520/530/580.495 Microfabrication Lab

520.773 Advanced Topics in Fabrication and Microengineering

Final Project, Report and Class Presentation

PART I: Final Project and Report

Microfabrication; Energy, Materials and Environment

The purpose of the final project and report is  (i) to reinforce your understanding of  how your microfabricated device was constructed, and (ii) to investigate the broader impacts of microfabrication processes (economic and environmental).

You are allowed to discuss the paper with your fellow students BUT you must do the calculations and report on your own! Keep a tally and report the amount of time that you have worked on this final project and report.

Reading:

NATURE editorial, paper and support material for:

The 1.7 Kilogram Microchip: Energy and Material Use in The Production of Semiconductor Devices, E. D. Williams, R.U. Ayres, and M. Heller, Environmental Science and Technology, October 24th, 2002.

Question 1:  Do a critical review/summary  of the paper (1 page)

Question 2: Based on the information given in the paper and references therein AND your laboratory notes

i) Summarize your project work in a process flow diagram.

ii) Construct a diagram for your class project (similar to that shown in Figure 1 of the paper).

iii) Calculate the material amount for fabricating your chip (see Figure 2 of the paper).

iv) Calculate the energy costs for production and use for your chip (see Figure 3 of the paper).

The report, including figures, should be no longer than 5 single space typeset pages long. Use an excel spreadsheet to do the calculations. Submit a hardcopy printed  AND electronic versions of your report as well supporting data (excel spreadsheet) on a diskette.

Written project report due: 5.00 p.m. 12/6/2004: ECE office,  Barton Hall 105.

PART II  Class Presentation

In this course we are learning the basis of fabrication technologies within a context of a laboratory that has limited scope and facilities. We have a contact mask aligner, a photoresist spinner, an oxidation furnace, and a thermal evaporator as well as basic chemical setups for wet etching. However we need to broaden our horizons about what is possible to do and what others are doing. The following six papers discuss  both processing improvements in fabrication  and integration  as well as different devices with applications in biology/medicine.

  1. Microscope Projection Photolithography for Rapid Prototyping of Masters with Micron-Scale Features for Use in Soft Lithography (Langmuir, 2001, v17, p6005)
  2. Components for integratedpoly(dimentylsiloxane) microfluidic systems, (Electrophoresis, vol. 23, pp. 3461–3473, Oct.2002).
  3. Separation of Long DNA Molecules in a Microfabricated Entropic Trap Array (Science, 2000, v288, p1026)
  4. Chemical Amplification: Continuous-Flow PCR on a Chip (Science, 1998, v280, p1046)
  5.  Microfluidic large-scale integration, (Science, vol. 298, pp. 580–584, Oct. 2002).
  6. Fabrication of a Cylindrical Display by Patterned Self-Assembly (Science, 2002, v296, p323)

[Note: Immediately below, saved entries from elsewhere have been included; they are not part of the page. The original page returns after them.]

lemma probable_eq (seq : List Char) (motifs : List (List Char)) (k : Int)
    (h : k ≤ 0 ∨ (k ≤ (seq.length : Int) ∧ ∀ c ∈ seq, c ∈ pvAlpha)) :
    pvProbable seq (pvBuildProfile motifs k) k = pvMostProbable seq motifs k := by
  simp only [pvProbable, pvMostProbable]
  rw [PySem.List.foldl_congr_mem _ _
    (fun (st : Int × List Char) kmer =>
      if st.1 < pvProbB kmer motifs k then (pvProbB kmer motifs k, kmer) else st) _ ?_]
  · exact foldl_best_max _ _ _ (fun x _ => pvProbB_pos x motifs k)
  · intro acc kmer hk
    obtain ⟨i, hi, hkm⟩ := List.mem_map.mp hk
    obtain ⟨hi0, hiu⟩ := PySem.List.mem_pyRange_one.mp hi
    have hkey : (PySem.List.pyRange 0 k 1).foldl (fun prob p =>
        prob * PySem.List.pyGetD (PySem.List.pyGetD (pvBuildProfile motifs k) p [])
          ((pvIdxA (PySem.List.pyGetD kmer p ' ') : Nat) : Int) 0) 1
        = pvProbB kmer motifs k := by
      apply prob_eq
      by_cases hkneg : k ≤ 0
      · exact Or.inl hkneg
      · rcases h with hk' | ⟨hlen, hch⟩
        · exact Or.inl hk'
        · right
          constructor
          · subst hkm
            rw [PySem.List.slice_toNat seq hi0 (by omega)]
            simp only [List.length_take, List.length_drop]
            omega
          · intro c hc
            subst hkm
            exact hch c (PySem.List.mem_of_mem_slice seq _ _ hc)
    rw [hkey]

lemma mismatches_eq (motifs : List (List Char)) (k : Int) :
    pvMismatches motifs k = pvScore motifs k := by
  simp only [pvMismatches, pvScore]
  rw [build_eq motifs k [0, 0, 0, 0], List.foldl_map]
  apply PySem.List.foldl_congr_mem
  intro acc p _
  rw [pvRowF_eq motifs p 0 0 0 0]
  simp only [zero_add]
  rw [row4 (pvCnt motifs p 'A') (pvCnt motifs p 'C') (pvCnt motifs p 'G') (pvCnt motifs p 'T') acc]
  have hmax : (PySem.List.max? [pvCnt motifs p 'A', pvCnt motifs p 'C', pvCnt motifs p 'G', pvCnt motifs p 'T'] (fun x => x)).getD 0
      = max (max (max (pvCnt motifs p 'A') (pvCnt motifs p 'C')) (pvCnt motifs p 'G')) (pvCnt motifs p 'T') := by
    rw [PySem.List.max?_id_cons]
    simp [List.foldl]
  rw [show ((['A', 'C', 'G', 'T'] : List Char).map (fun b =>
      (motifs.countP (fun m => PySem.List.pyGetD m p ' ' == b) : Int)))
      = [pvCnt motifs p 'A', pvCnt motifs p 'C', pvCnt motifs p 'G', pvCnt motifs p 'T'] from rfl]
  rw [hmax]
  simp [List.sum_cons]
  ring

Read ONE of the above papers and prepare a presentation for the class. In preparing your presentation keep in mind the resources of the lab at Hopkins and discuss the possibility of doing the project or work in our lab. Work in groups of 2 or 3 (teams that you had in the lab sections). You will have 5 minutes for your presentation with an additional 2 minutes for questions. Your presentation should be prepared using a presentation software package (Powerpoint, Freelance e.t.c) and converted to a PDF file. Bring your presentation on  a floppy or a memory stick so that we can do an electronic presentation in the class. Your presentation should contain no more than 8 slides WITHOUT color background (you can use color figures but do not use fancy background schemes).

The presentation should include:

  1. Names and title of  the  project (1 slide)
  2. Introduction and literature survey (1 slide)
  3. Fabrication (1 or 2 slides)
  4. Characterization and Testing (1 slide)
  5. Conclusions (1 slide)
  6. Extra slides with results from testing your device that you fabricated in the lab (1 or 2 slides).

Please hand in: i) an electronic AND hardcopy version of your presentation

Due: Presentation and submission of work in class on December 2th and 3th in a place to be decided.